Each composition used for a surface layer (C) which supplies the pellet for the said foaming layer (A) to a 90 mm extruder, supplies the pellet which consists of a composition for the said reinforcement layer (B) to a 65 mm extruder. The pellet made of the product is supplied to a 40 mm extruder and co-extruded and foamed from a T-die, whereby the reinforcing layer (B) is laminated on one side or both sides of the foamed layer (A), and further the surface layer (C) A laminated sheet having a 4 to 5 layer structure was manufactured.

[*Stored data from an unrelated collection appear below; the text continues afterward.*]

-- pv_equiv track=rewrite | github.com/carl12/InterviewAlgorithmProblems | numPaths.py | num_of_paths_to_dest2
-- ===== SOURCE A (Python) =====
-- def num_of_paths_to_dest2(n):
--   if n < 0: raise ValueError('Square cannot have negative size')
--   if n < 3: return 1
--   num_paths_to = [[0 for _ in range(n)] for _ in range(n)]
--   num_paths_to[0][0] = 1
--   for i in range(1,n):
--     for j in range(i+1):
--       num_sol = 0
--       left = 0
--       down = 0
--       if i > 0:
--         left = num_paths_to[i-1][j]
--       if j > 0:
--         down = num_paths_to[i][j-1]
--       num_paths_to[i][j] = left + down
--
--   return num_paths_to[n-1][n-1]
-- ===== SOURCE B (Python) =====
-- def num_of_paths_to_dest2(n):
--   if n < 0: raise ValueError('Square cannot have negative size')
--   if n == 0: return 1
--   m = n - 1
--   c = 1
--   for k in range(1, m + 1):
--     c = c * (m + k) // k   # c == comb(m + k, k); each division is exact
--   return c // n            # Catalan number C_m = comb(2m, m) // (m + 1)
-- ===== Notes on version B (the rewrite author's own statement) =====
-- stated objective: faster
-- what changed: Replaces the O(n^2) dynamic-programming table of lattice-path counts by the closed-form Catalan number C_{n-1} = binom(2(n-1), n-1) // n, computing the binomial with a single O(n) product loop.
import Mathlib
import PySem

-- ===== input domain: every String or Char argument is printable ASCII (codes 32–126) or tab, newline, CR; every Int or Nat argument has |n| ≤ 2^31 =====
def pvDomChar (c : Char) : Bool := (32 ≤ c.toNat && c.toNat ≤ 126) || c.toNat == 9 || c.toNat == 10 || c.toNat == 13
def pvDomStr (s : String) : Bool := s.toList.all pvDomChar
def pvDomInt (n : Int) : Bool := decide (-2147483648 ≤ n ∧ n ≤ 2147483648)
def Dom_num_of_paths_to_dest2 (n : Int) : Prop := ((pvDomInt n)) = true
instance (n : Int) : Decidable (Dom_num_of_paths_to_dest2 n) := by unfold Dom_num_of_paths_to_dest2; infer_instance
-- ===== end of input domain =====

-- B replaces A's O(n^2) dynamic-programming table by the closed-form Catalan number
-- C_{n-1} = binom(2(n-1), n-1) // n, the binomial computed by a single O(n) product loop.

-- ===== PORT A =====
-- num_paths_to[i][j]; indices are always in range in A, so the total pyGetD form is exact
def pvMGet (m : List (List Int)) (i j : Int) : Int :=
  PySem.List.pyGetD (PySem.List.pyGetD m i []) j 0

-- num_paths_to[i][j] = v; in-range assignment, so the total pySetD form is exact
def pvMSet (m : List (List Int)) (i j : Int) (v : Int) : List (List Int) :=
  PySem.List.pySetD m i (PySem.List.pySetD (PySem.List.pyGetD m i []) j v)

def num_of_paths_to_dest2 (n : Int) : Int :=
  if n < 0 then 0  -- Python raises ValueError here; excluded by Pre_
  else if n < 3 then 1
  else
    let init : List (List Int) :=
      (PySem.List.pyRange 0 n 1).map (fun _ => (PySem.List.pyRange 0 n 1).map (fun _ => (0 : Int)))
    let m0 := pvMSet init 0 0 1
    let mf := (PySem.List.pyRange 1 n 1).foldl (fun m i =>
        (PySem.List.pyRange 0 (i + 1) 1).foldl (fun m j =>
          let left := if i > 0 then pvMGet m (i - 1) j else 0
          let down := if j > 0 then pvMGet m i (j - 1) else 0
          pvMSet m i j (left + down)) m) m0
    pvMGet mf (n - 1) (n - 1)

-- ===== PORT B =====
def num_of_paths_to_dest2_alt (n : Int) : Int :=
  if n < 0 then 0  -- Python raises ValueError here; excluded by Pre_
  else if n = 0 then 1
  else
    let m := n - 1
    let c := (PySem.List.pyRange 1 (m + 1) 1).foldl
      (fun c k => PySem.Int.floordiv (c * (m + k)) k) 1
    PySem.Int.floordiv c n

-- ===== PRECONDITION & SPEC =====
-- Pre_ excludes exactly n < 0, where the Python A raises ValueError.
def Pre_num_of_paths_to_dest2 (n : Int) : Prop := 0 ≤ n
instance (n : Int) : Decidable (Pre_num_of_paths_to_dest2 n) := by unfold Pre_num_of_paths_to_dest2; infer_instance
def pvWitness_num_of_paths_to_dest2 : Int := 4
-- pv_equiv track=rewrite | github.com/KisalRojitha/LinearProgramming | Krt_LP/preProcessLP.py | checkBasicPos
-- ===== SOURCE A (Python) =====
-- def checkBasicPos(arr):
--     arr2 = []
--         #this check elements in each row and  check  wether their particular coloumn's only value is itself only
--     for i in range(len(arr)):
--         basic_found =False
--         for j in range(len(arr[i])):
--             if(arr[i][j] != 1):
--
--                 continue
--             else:
--
--                 for k in range(len(arr)):
--                     if(arr[k][j] != 0 and k != i):
--
--                         break
--
--                     if(k == len(arr)-1):
--                         basic_found =True
--                         xy = []
--                         xy.append(i)
--                         xy.append(j)
--                         arr2.append(xy)
--     return arr2
-- ===== SOURCE B (Python) =====
-- def checkBasicPos(arr):
--     if not arr:
--         return []
--     m = min(len(row) for row in arr)
--     # one pass: owner[j] = row of the single 1 in column j, -1 = all zeros so far, -2 = not a unit column
--     owner = [-1] * m
--     for k, row in enumerate(arr):
--         for j in range(m):
--             v = row[j]
--             if v != 0:
--                 owner[j] = k if (owner[j] == -1 and v == 1) else -2
--     res = []
--     for i in range(len(arr)):
--         for j in range(m):
--             if owner[j] == i:
--                 res.append([i, j])
--     return res
-- ===== Notes on version B (the rewrite author's own statement) =====
-- stated objective: alternative
-- what changed: A rescans the whole column (an inner loop over all rows) for every 1-cell of every row; B makes one pass over the matrix recording each column's unit-owner row in an owner array, then emits the [row,col] pairs, removing the inner rescan.
import Mathlib
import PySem

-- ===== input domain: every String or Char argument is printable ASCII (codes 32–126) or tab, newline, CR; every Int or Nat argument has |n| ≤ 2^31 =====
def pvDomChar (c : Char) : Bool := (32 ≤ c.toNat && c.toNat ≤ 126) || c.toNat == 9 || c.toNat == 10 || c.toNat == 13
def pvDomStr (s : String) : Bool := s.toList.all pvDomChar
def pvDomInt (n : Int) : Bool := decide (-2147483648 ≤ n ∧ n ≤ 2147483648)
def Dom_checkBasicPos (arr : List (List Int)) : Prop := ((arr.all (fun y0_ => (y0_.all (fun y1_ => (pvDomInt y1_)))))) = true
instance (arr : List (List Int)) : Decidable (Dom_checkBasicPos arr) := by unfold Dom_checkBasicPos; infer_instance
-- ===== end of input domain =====

-- B replaces A's per-cell column rescan by a single pass that records each column's
-- unit-owner row in an owner array, then emits the pairs; objective: alternative algorithm.
-- Indices produced by `range` are nonnegative and in range, so `List.getD` is exact for them;
-- only A's access arr[k][j] can go out of range, exactly where Python raises IndexError —
-- those inputs are excluded by Pre_checkBasicPos.

-- ===== PORT A =====
-- the inner `for k in range(len(arr))` loop with its break; returns true iff the append fired
def kLoopA (arr : List (List Int)) (i j : Nat) : List Nat → Bool
  | [] => false
  | k :: ks =>
    if (arr.getD k []).getD j 0 ≠ 0 ∧ k ≠ i then false
    else if k = arr.length - 1 then true
    else kLoopA arr i j ks

def checkBasicPos (arr : List (List Int)) : List (List Int) :=
  (List.range arr.length).foldl
    (fun arr2 i =>
      ((List.range ((arr.getD i []).length)).foldl
        (fun st j =>
          if (arr.getD i []).getD j 0 ≠ 1 then st
          else if kLoopA arr i j (List.range arr.length) then (true, st.2 ++ [[(i : Int), (j : Int)]])
          else st)
        ((false, arr2) : Bool × List (List Int))).2)
    []

-- ===== PORT B =====
-- owner[j] update for one cell: -1 = only zeros so far, k = single 1 at row k, -2 = dead column
def bodyB (k : Int) (row : List Int) (ow : List Int) (j : Nat) : List Int :=
  if row.getD j 0 ≠ 0 then ow.set j (if ow.getD j 0 = -1 ∧ row.getD j 0 = 1 then k else -2) else ow
-- pv_equiv track=rewrite | github.com/HAIDEJIANG/bababot-workspace | scripts/rfq_auto/rfq_auto_submit_final.py | select_top_suppliers
-- ===== SOURCE A (Python) =====
-- VALID_CONDITIONS = ["NE", "FN", "NS", "OH", "SV", "AR"]
--
-- CONDITION_PRIORITY = {c: i for i, c in enumerate(VALID_CONDITIONS)}
--
-- def select_top_suppliers(suppliers: list, max_count: int = 10) -> list:
--     """按优先级选择供应商"""
--     # 过滤有效 Condition
--     valid_suppliers = [s for s in suppliers if s.get("condition") in VALID_CONDITIONS]
--
--     # 按优先级排序
--     valid_suppliers.sort(key=lambda s: (
--         CONDITION_PRIORITY.get(s["condition"], 999),
--         s["vendor"].lower()
--     ))
--
--     # 去重（同一供应商只保留最高优先级）
--     seen_vendors = set()
--     unique_suppliers = []
--     for s in valid_suppliers:
--         vendor_key = s["vendor"].upper()
--         if vendor_key not in seen_vendors:
--             seen_vendors.add(vendor_key)
--             unique_suppliers.append(s)
--
--     return unique_suppliers[:max_count]
-- ===== SOURCE B (Python) =====
-- VALID_CONDITIONS = ["NE", "FN", "NS", "OH", "SV", "AR"]
--
-- CONDITION_PRIORITY = {c: i for i, c in enumerate(VALID_CONDITIONS)}
--
-- def select_top_suppliers(suppliers: list, max_count: int = 10) -> list:
--     """One pass keeping the best supplier per vendor, then sort the reduced set."""
--     best = {}
--     for s in suppliers:
--         if s.get("condition") not in VALID_CONDITIONS:
--             continue
--         key = s["vendor"].upper()
--         b = best.get(key)
--         if b is None or CONDITION_PRIORITY.get(s["condition"], 999) < CONDITION_PRIORITY.get(b["condition"], 999):
--             best[key] = s
--     ranked = sorted(best.values(), key=lambda s: (
--         CONDITION_PRIORITY.get(s["condition"], 999),
--         s["vendor"].lower()
--     ))
--     return ranked[:max_count]
-- ===== Notes on version B (the rewrite author's own statement) =====
-- stated objective: alternative
-- what changed: B dedups before sorting: one pass over the input maintains a vendor.upper()->best-supplier dict (replacing the stored entry only on strictly lower CONDITION_PRIORITY, so the earliest entry wins ties), then sorts just the reduced set and slices, instead of A's filter, full stable sort, then seen-set dedup scan; Pre_ excludes only inputs where both Pythons raise KeyError (a valid-condition supplier without a 'vendor' key).
import Mathlib
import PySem

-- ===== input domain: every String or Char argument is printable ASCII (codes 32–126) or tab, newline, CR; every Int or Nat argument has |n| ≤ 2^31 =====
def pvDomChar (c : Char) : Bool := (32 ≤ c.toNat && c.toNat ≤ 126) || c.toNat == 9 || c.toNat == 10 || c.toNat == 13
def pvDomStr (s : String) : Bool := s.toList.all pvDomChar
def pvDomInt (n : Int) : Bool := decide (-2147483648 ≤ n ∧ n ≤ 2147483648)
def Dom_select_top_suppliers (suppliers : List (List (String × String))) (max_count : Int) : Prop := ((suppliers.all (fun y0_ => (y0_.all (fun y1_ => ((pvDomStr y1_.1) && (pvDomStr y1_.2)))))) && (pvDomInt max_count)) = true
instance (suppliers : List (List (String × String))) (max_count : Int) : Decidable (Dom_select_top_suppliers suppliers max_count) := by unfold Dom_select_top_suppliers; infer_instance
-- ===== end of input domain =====

-- B dedups vendors in one pass with a vendor→best dict (keeping the earliest entry on
-- priority ties) and sorts only the reduced set, instead of A's sort-everything-then-scan;
-- return values agree on Pre_ (objective: alternative).

abbrev Sup : Type := List (String × String)

-- ===== PORT A =====
def VALID_CONDITIONS : List String := ["NE", "FN", "NS", "OH", "SV", "AR"]

def CONDITION_PRIORITY : PySem.Dict String Int :=
  PySem.Dict.ofList [("NE", 0), ("FN", 1), ("NS", 2), ("OH", 3), ("SV", 4), ("AR", 5)]
-- ---- B's descending search finds the same maximal count ----
theorem pvLeq (pool : List (String × Int)) (budget : Int) (n : Nat) : ∀ N : Nat, N ≤ n →
    (match (PySem.List.pyRange (N : Int) 0 (-1)).find? (fun k =>
        match (pvRowOf n pool).getD k.toNat none with
        | none => false
        | some v => decide (v ≤ budget)) with
     | some k => k
     | none => 0) = ((pvMaxFeas pool budget N : Int)) := by

  intro N
  induction N with
  | zero =>
    intro _
    rw [show ((0:Nat):Int) = 0 from rfl, PySem.List.pyRange_neg_one_eq_nil le_rfl]
    rfl
  | succ N ih =>
    intro hN
    rw [PySem.List.pyRange_neg_one_cons (by exact_mod_cast Nat.succ_pos N)]
    have htn : (((N+1:Nat)):Int).toNat = N + 1 := by omega
    have hrow : (pvRowOf n pool).getD ((((N+1:Nat)):Int)).toNat none = pvMsum (pool.map (·.2)) (N+1) := by
      rw [htn]
      exact pvRowOf_getD n pool (N+1) hN
    rw [List.find?_cons]
    by_cases hf : pvFeas pool budget (N+1) = true
    · obtain ⟨v, hv, hvb⟩ := (pvFeas_iff pool budget (N+1)).mp hf
      have hd : decide (v ≤ budget) = true := by simpa using hvb
      simp only [hrow, hv, hd]
      rw [show pvMaxFeas pool budget (N+1) = if pvFeas pool budget (N+1) then N+1 else pvMaxFeas pool budget N from rfl,
        if_pos hf]
    · have hshift : (((N+1:Nat)):Int) - 1 = ((N:Nat):Int) := by push_cast; ring
      cases hm : pvMsum (pool.map (·.2)) (N+1) with
      | none =>
        simp only [hrow, hm]
        rw [hshift, ih (by omega),
          show pvMaxFeas pool budget (N+1) = if pvFeas pool budget (N+1) then N+1 else pvMaxFeas pool budget N from rfl,
          if_neg hf]
      | some v =>
        have hd : decide (v ≤ budget) = false := by
          simp only [decide_eq_false_iff_not]
          intro hvb
          exact hf ((pvFeas_iff pool budget (N+1)).mpr ⟨v, hm, hvb⟩)
        simp only [hrow, hm, hd]
        rw [hshift, ih (by omega),
          show pvMaxFeas pool budget (N+1) = if pvFeas pool budget (N+1) then N+1 else pvMaxFeas pool budget N from rfl,
          if_neg hf]

-- ---- B's reconstruction loop counts the greedy selection ----
theorem pvStepB_zero : ∀ (pairs : List ((String × Int) × List (Option Int)))
    (st : PySem.Dict String Int × Int × Int), st.2.2 = 0 → pairs.foldl pvStepB st = st := by

  intro pairs
  induction pairs with
  | nil => intro st h; rfl
  | cons p ps ih =>
    intro st h
    rw [List.foldl_cons, show pvStepB st p = st from by simp [pvStepB, h]]
    exact ih st h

<Manufacturing method of container>
The obtained laminated sheet was molded under the manufacturing conditions of an upper heater of 220 ° C., a lower heater of 210 ° C., and a cycle time of 12 seconds, having a partition, an opening size of 125 mm × 178 mm, a bottom size of 125 mm × 75 mm, a depth A rectangular food packaging container having a length of 30 mm was produced.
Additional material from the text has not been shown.